This is why this year I decided to start speaking up and answering questions about waist training, tightlacing and corset wear – because I’ve been in this industry long enough to know a bit about corsets, I choose my words wisely, and I always keep a record of what I say and write.
A few days ago Emma Reynolds, writer for News. Com. Au, contacted me wanting to know more about the difference between waist training and tightlacing (which was still confused in their final piece). Of course, at the time I was contacted, I was never given any hint that the article would have a negative spin, or that my answers would be spliced and creatively paraphrased, or that the photos of some of my friends would be used without consent to be treated as side show attractions.
Since I didn’t sign any NDA, I presume that it’s fair to post the questions presented to me by Reynolds, and my unabridged responses to the Australian news source, which were deliberately made extremely detailed, with an emphasis on listening to one’s body, being monitored by a doctor, and the community being body positive as a whole.
This is a long and winding story, but my initial goal was not to tightlace. I simply enjoyed making corsets for cosplay and re-enactment purposes, and later for back support when I was working up to 16 hours at a time. When I discovered that I was very comfortable wearing a corset for several hours at a time/ several days a week, I became interested in waist training and learned about the process through Ann Grogan of Romantasy.

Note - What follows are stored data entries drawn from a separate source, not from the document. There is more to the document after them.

-- pv_equiv track=rewrite | github.com/russellmiller49/Procedure_suite | modules/coder/domain_rules/registry_to_cpt/coding_rules.py | _lobe_tokens
-- ===== SOURCE A (Python) =====
-- def _lobe_tokens(values: list[str]) -> set[str]:
--     lobes: set[str] = set()
--     for value in values:
--         upper = value.upper()
--         for token in ("RUL", "RML", "RLL", "LUL", "LLL", "LINGULA"):
--             if token in upper:
--                 lobes.add("Lingula" if token == "LINGULA" else token)
--     return lobes
-- ===== SOURCE B (Python) =====
-- def _lobe_tokens(values: list[str]) -> set[str]:
--     # Worklist algorithm: keep a shrinking list of tokens not yet found; per value
--     # emit the hits (in worklist order), drop them from the worklist, and stop as
--     # soon as every token has been found; rename LINGULA in a final pass.
--     remaining = ["RUL", "RML", "RLL", "LUL", "LLL", "LINGULA"]
--     out = []
--     for value in values:
--         upper = value.upper()
--         hit = [t for t in remaining if t in upper]
--         remaining = [t for t in remaining if t not in upper]
--         out += hit
--         if not remaining:
--             break
--     return {"Lingula" if t == "LINGULA" else t for t in out}
-- ===== Notes on version B (the rewrite author's own statement) =====
-- stated objective: alternative
-- what changed: A accumulates found lobes into a set, re-testing all six tokens against every value and deduplicating via set membership; B instead maintains a shrinking worklist of not-yet-found tokens, emits per value the worklist hits in order (no dedup needed), stops early once the worklist is empty, and applies the LINGULA->Lingula rename in a final pass.
import Mathlib
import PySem

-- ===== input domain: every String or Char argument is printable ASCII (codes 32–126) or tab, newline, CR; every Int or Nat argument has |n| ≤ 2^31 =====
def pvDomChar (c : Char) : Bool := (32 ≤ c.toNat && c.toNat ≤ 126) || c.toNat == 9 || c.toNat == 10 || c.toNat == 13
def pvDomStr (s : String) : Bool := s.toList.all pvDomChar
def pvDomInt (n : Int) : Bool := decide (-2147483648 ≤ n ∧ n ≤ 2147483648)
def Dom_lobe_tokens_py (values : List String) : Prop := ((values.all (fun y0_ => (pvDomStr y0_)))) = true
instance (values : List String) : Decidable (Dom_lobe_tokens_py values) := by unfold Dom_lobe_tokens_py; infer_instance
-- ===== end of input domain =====

-- B replaces A's accumulate-into-a-set-with-dedup loops by a shrinking worklist of
-- not-yet-found tokens with early exit and a final rename pass (objective: alternative).

-- ===== PORT A =====
def lobe_tokens_py (values : List String) : List String :=
  values.foldl (fun lobes value =>
    let upper := PySem.Str.upper value
    (["RUL", "RML", "RLL", "LUL", "LLL", "LINGULA"]).foldl (fun lobes token =>
      if PySem.Str.isIn token upper then
        PySem.Set.add lobes (if token == "LINGULA" then "Lingula" else token)
      else lobes) lobes) []

-- ===== PORT B =====
def lobeWorklist : List String := ["RUL", "RML", "RLL", "LUL", "LLL", "LINGULA"]

def lobeLoop : List String → List String → List String → List String
  | _, out, [] => out
  | remaining, out, value :: vs =>
    let upper := PySem.Str.upper value
    let hit := remaining.filter (fun t => PySem.Str.isIn t upper)
    let remaining' := remaining.filter (fun t => !(PySem.Str.isIn t upper))
    let out' := out ++ hit
    if remaining' = [] then out' else lobeLoop remaining' out' vs

def lobe_tokens_py_alt (values : List String) : List String :=
  PySem.Set.ofList ((lobeLoop lobeWorklist [] values).map
    (fun t => if t == "LINGULA" then "Lingula" else t))

-- ===== PRECONDITION & SPEC =====
def Spec_lobe_tokens_py (values : List String) (out : List String) : Prop := out = lobe_tokens_py_alt values
instance (values : List String) (out : List String) : Decidable (Spec_lobe_tokens_py values out) := by unfold Spec_lobe_tokens_py; infer_instance

-- ===== CLAIM (what is proved, stated in full; the proofs are below) =====
def Claim_equal_lobe_tokens_py : Prop := ∀ (values : List String), Dom_lobe_tokens_py values → Spec_lobe_tokens_py values (lobe_tokens_py values)

-- ===== LEMMAS AND PROOFS =====

-- the LINGULA → Lingula display rename (definitionally the inline ifs of both ports)
def nmF (t : String) : String := if t == "LINGULA" then "Lingula" else t

-- A's inner token loop appends, in order, the renamed tokens found in u and not yet present
theorem inner_char (u : String) (f : String → String) :
    ∀ (ts s : List String), (ts.map f).Nodup →
    ts.foldl (fun l t => if PySem.Str.isIn t u then PySem.Set.add l (f t) else l) s
      = s ++ (ts.filter (fun t => PySem.Str.isIn t u && !(s.contains (f t)))).map f := by
  intro ts
  induction ts with
  | nil => intro s _; simp
  | cons t ts ih =>
    intro s hnd
    simp only [List.map_cons, List.nodup_cons] at hnd
    obtain ⟨hft, hnd'⟩ := hnd
    simp only [List.foldl_cons, List.filter_cons]
    by_cases hin : PySem.Str.isIn t u
    · by_cases hc : f t ∈ s
      · have hadd : PySem.Set.add s (f t) = s := by
          simp [PySem.Set.add, PySem.Set.contains, List.contains_eq_mem, hc]
        rw [if_pos hin, hadd, ih s hnd']
        have hin' : PySem.Chars.isIn t.toList u.toList = true := hin
        simp [hin', hc]
      · have hadd : PySem.Set.add s (f t) = s ++ [f t] := by
          simp [PySem.Set.add, PySem.Set.contains, List.contains_eq_mem, hc]
        rw [if_pos hin, hadd, ih (s ++ [f t]) hnd']
        have hfc : ∀ t' ∈ ts, (PySem.Str.isIn t' u && !((s ++ [f t]).contains (f t')))
            = (PySem.Str.isIn t' u && !(s.contains (f t'))) := by
          intro t' ht'
          have hne : f t' ≠ f t := by
            intro h; exact hft (h ▸ List.mem_map_of_mem ht')
          simp [List.contains_eq_mem, hne]
        rw [List.filter_congr hfc]
        have hin' : PySem.Chars.isIn t.toList u.toList = true := hin
        simp [hin', hc]
    · rw [if_neg hin, ih s hnd']
      have hin' : ¬ PySem.Chars.isIn t.toList u.toList = true := hin
      simp [hin']

-- once every renamed token is present, A's per-value step is the identity
theorem foldl_inner_fixed (vs : List String) (l : List String)
    (h : ∀ t ∈ lobeWorklist, nmF t ∈ l) :
    vs.foldl (fun lobes value =>
      lobeWorklist.foldl (fun a t =>
        if PySem.Str.isIn t (PySem.Str.upper value) then PySem.Set.add a (nmF t) else a) lobes) l
      = l := by
  induction vs with
  | nil => rfl
  | cons v vs ih =>
    have hstep : lobeWorklist.foldl (fun a t =>
        if PySem.Str.isIn t (PySem.Str.upper v) then PySem.Set.add a (nmF t) else a) l = l := by
      rw [inner_char (PySem.Str.upper v) nmF lobeWorklist l (by decide)]
      have : lobeWorklist.filter
          (fun t => PySem.Str.isIn t (PySem.Str.upper v) && !(l.contains (nmF t))) = [] := by
        apply List.filter_eq_nil_iff.mpr
        intro t ht
        simp [List.contains_eq_mem, h t ht]
      rw [this]; simp
    simp only [List.foldl_cons, hstep]
    exact ih

theorem nmF_inj : ∀ x ∈ lobeWorklist, ∀ y ∈ lobeWorklist, nmF x = nmF y → x = y := by decide

-- the worklist loop preserves: out has no duplicates and only grows by worklist elements
theorem loop_props : ∀ (vs out R : List String), out.Nodup → R.Nodup →
    (∀ t ∈ R, t ∉ out) →
    ((lobeLoop R out vs).Nodup ∧ ∀ t ∈ lobeLoop R out vs, t ∈ out ∨ t ∈ R) := by
  intro vs
  induction vs with
  | nil => intro out R h1 _ _; exact ⟨h1, fun t ht => Or.inl ht⟩
  | cons v vs ih =>
    intro out R h1 h2 h3
    simp only [lobeLoop]
    by_cases hre : R.filter (fun t => !(PySem.Str.isIn t (PySem.Str.upper v))) = []
    · rw [if_pos hre]
      constructor
      · exact List.Nodup.append h1 (h2.filter _) (fun t ht h't => h3 t (List.mem_of_mem_filter h't) ht)
      · intro t ht
        rcases List.mem_append.mp ht with h | h
        · exact Or.inl h
        · exact Or.inr (List.mem_of_mem_filter h)
    · rw [if_neg hre]
      have := ih (out ++ R.filter (fun t => PySem.Str.isIn t (PySem.Str.upper v)))
        (R.filter (fun t => !(PySem.Str.isIn t (PySem.Str.upper v))))
        (List.Nodup.append h1 (h2.filter _) (fun t ht h't => h3 t (List.mem_of_mem_filter h't) ht))
        (h2.filter _)
        (by
          intro t ht hmem
          have htR := List.mem_of_mem_filter ht
          have hnot := (List.mem_filter.mp ht).2
          rcases List.mem_append.mp hmem with h | h
          · exact h3 t htR h
          · have := (List.mem_filter.mp h).2
            simp at hnot this
            exact absurd this (by simp [hnot]))
      refine ⟨this.1, fun t ht => ?_⟩
      rcases this.2 t ht with h | h
      · rcases List.mem_append.mp h with h' | h'
        · exact Or.inl h'
        · exact Or.inr (List.mem_of_mem_filter h')
      · exact Or.inr (List.mem_of_mem_filter h)

theorem nmF_nodup : (lobeWorklist.map nmF).Nodup := by decide

theorem mem_map_nmF (out : List String) (hsub : ∀ x ∈ out, x ∈ lobeWorklist)
    (t : String) (ht : t ∈ lobeWorklist) : nmF t ∈ out.map nmF ↔ t ∈ out := by
  constructor
  · intro h
    rcases List.mem_map.mp h with ⟨t', ht', he⟩
    exact (nmF_inj t' (hsub t' ht') t ht he) ▸ ht'
  · exact List.mem_map_of_mem

-- main invariant: A's value fold from state out.map nmF equals B's worklist loop, renamed
theorem loop_eq : ∀ (vs out : List String), out.Nodup → (∀ t ∈ out, t ∈ lobeWorklist) →
    vs.foldl (fun lobes value =>
      lobeWorklist.foldl (fun a t =>
        if PySem.Str.isIn t (PySem.Str.upper value) then PySem.Set.add a (nmF t) else a) lobes)
      (out.map nmF)
      = (lobeLoop (lobeWorklist.filter (fun t => !(out.contains t))) out vs).map nmF := by
  intro vs
  induction vs with
  | nil => intro out _ _; rfl
  | cons v vs ih =>
    intro out hnd hsub
    set u := PySem.Str.upper v with hu
    set R := lobeWorklist.filter (fun t => !(out.contains t)) with hR
    have hstep : lobeWorklist.foldl (fun a t =>
        if PySem.Str.isIn t u then PySem.Set.add a (nmF t) else a) (out.map nmF)
        = (out ++ R.filter (fun t => PySem.Str.isIn t u)).map nmF := by
      rw [inner_char u nmF lobeWorklist (out.map nmF) nmF_nodup]
      rw [List.map_append]
      congr 1
      rw [hR, List.filter_filter]
      apply congrArg
      apply List.filter_congr
      intro t ht
      have : (out.map nmF).contains (nmF t) = out.contains t := by
        simp only [List.contains_eq_mem]
        exact decide_eq_decide.mpr (mem_map_nmF out hsub t ht)
      rw [this, Bool.and_comm]
    set hit := R.filter (fun t => PySem.Str.isIn t u) with hhit
    have hR' : R.filter (fun t => !(PySem.Str.isIn t u))
        = lobeWorklist.filter (fun t => !((out ++ hit).contains t)) := by
      rw [hR, List.filter_filter]
      apply List.filter_congr
      intro t ht
      by_cases ho : t ∈ out
      · simp [List.contains_eq_mem, ho]
      · by_cases hi : PySem.Str.isIn t u
        · have hi' : PySem.Chars.isIn t.toList u.toList = true := hi
          have : t ∈ hit := by
            rw [hhit, hR]
            exact List.mem_filter.mpr ⟨List.mem_filter.mpr ⟨ht, by simp [List.contains_eq_mem, ho]⟩, hi⟩
          simp [List.contains_eq_mem, ho, hi', this]
        · have hi' : ¬ PySem.Chars.isIn t.toList u.toList = true := hi
          have : t ∉ hit := fun hmem => hi (List.mem_filter.mp hmem).2
          simp [List.contains_eq_mem, ho, hi', this]
    have hnd' : (out ++ hit).Nodup := by
      have hwl : lobeWorklist.Nodup := by decide
      refine List.Nodup.append hnd ((hwl.filter _).filter _) ?_
      intro t ht hto
      have := (List.mem_filter.mp (List.mem_of_mem_filter hto)).2
      simp [List.contains_eq_mem, ht] at this
    have hsub' : ∀ t ∈ out ++ hit, t ∈ lobeWorklist := by
      intro t ht
      rcases List.mem_append.mp ht with h | h
      · exact hsub t h
      · exact List.mem_of_mem_filter (List.mem_of_mem_filter h)
    simp only [List.foldl_cons, lobeLoop]
    rw [hstep]
    by_cases hempty : R.filter (fun t => !(PySem.Str.isIn t u)) = []
    · rw [if_pos hempty]
      apply foldl_inner_fixed
      intro t ht
      apply List.mem_map_of_mem
      by_cases ho : t ∈ out
      · exact List.mem_append.mpr (Or.inl ho)
      · refine List.mem_append.mpr (Or.inr ?_)
        have htR : t ∈ R := by
          rw [hR]; exact List.mem_filter.mpr ⟨ht, by simp [List.contains_eq_mem, ho]⟩
        by_cases hi : PySem.Str.isIn t u
        · exact List.mem_filter.mpr ⟨htR, hi⟩
        · exfalso
          have : t ∈ R.filter (fun t => !(PySem.Str.isIn t u)) :=
            List.mem_filter.mpr ⟨htR, by exact (by exact eq_false_of_ne_true hi : PySem.Str.isIn t u = false) ▸ rfl⟩
          rw [hempty] at this
          exact absurd this (List.not_mem_nil)
    · rw [if_neg hempty]
      rw [hR'] at hempty ⊢
      exact ih (out ++ hit) hnd' hsub'

-- set(l) is l itself when l has no duplicates
theorem ofList_self : ∀ (l : List String), l.Nodup → PySem.Set.ofList l = l := by
  have gen : ∀ (l s : List String), l.Nodup → (∀ x ∈ l, x ∉ s) →
      l.foldl PySem.Set.add s = s ++ l := by
    intro l
    induction l with
    | nil => intro s _ _; simp
    | cons x l ih =>
      intro s hnd hdis
      have hadd : PySem.Set.add s x = s ++ [x] := by
        simp [PySem.Set.add, PySem.Set.contains, List.contains_eq_mem, hdis x (by simp)]
      simp only [List.foldl_cons, hadd]
      rw [ih (s ++ [x]) (List.nodup_cons.mp hnd).2]
      · simp
      · intro y hy
        simp only [List.mem_append, List.mem_singleton]
        rintro (h | h)
        · exact hdis y (by simp [hy]) h
        · exact (List.nodup_cons.mp hnd).1 (h ▸ hy)
  intro l h
  have := gen l [] h (by simp)
  simpa [PySem.Set.ofList] using this

-- ===== VERDICT (by name: the statement is the Claim_ definition above) =====
theorem lobe_tokens_py_spec : Claim_equal_lobe_tokens_py := by
  intro values _
  show lobe_tokens_py values = lobe_tokens_py_alt values
  have hprops := loop_props values [] lobeWorklist (by simp) (by decide) (by simp)
  have hmapnd : ((lobeLoop lobeWorklist [] values).map nmF).Nodup := by
    refine List.Nodup.map_on ?_ hprops.1
    intro x hx y hy
    have hx' : x ∈ lobeWorklist := (hprops.2 x hx).resolve_left (by simp)
    have hy' : y ∈ lobeWorklist := (hprops.2 y hy).resolve_left (by simp)
    exact nmF_inj x hx' y hy'
  have h := loop_eq values [] (by simp) (by simp)
  have hfil : lobeWorklist.filter (fun t => !(([] : List String).contains t)) = lobeWorklist := by
    simp
  rw [hfil] at h
  show values.foldl (fun lobes value =>
      lobeWorklist.foldl (fun a t =>
        if PySem.Str.isIn t (PySem.Str.upper value) then PySem.Set.add a (nmF t) else a) lobes)
      (([] : List String).map nmF)
    = PySem.Set.ofList ((lobeLoop lobeWorklist [] values).map nmF)
  rw [h, ofList_self _ hmapnd]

I think of it as a form of sport or slow, long-term body modification that can be varied, changed or reversed as one desires. Many people train in order to achieve a certain waist circumference or silhouette when not wearing the corset. However, my end goal was simply being able to close a size 20″ corset, I had no expectations for how I wanted my bare waist to look.
Why is it different/better than waist training?
Waist training is wearing a genuine corset for long durations (months or years) with some kind of end goal in mind, like closing a specific size corset or reducing the size of your natural waist. It’s worth noting that within the corset community, the use of latex or neoprene fajas is not waist training in the traditional sense.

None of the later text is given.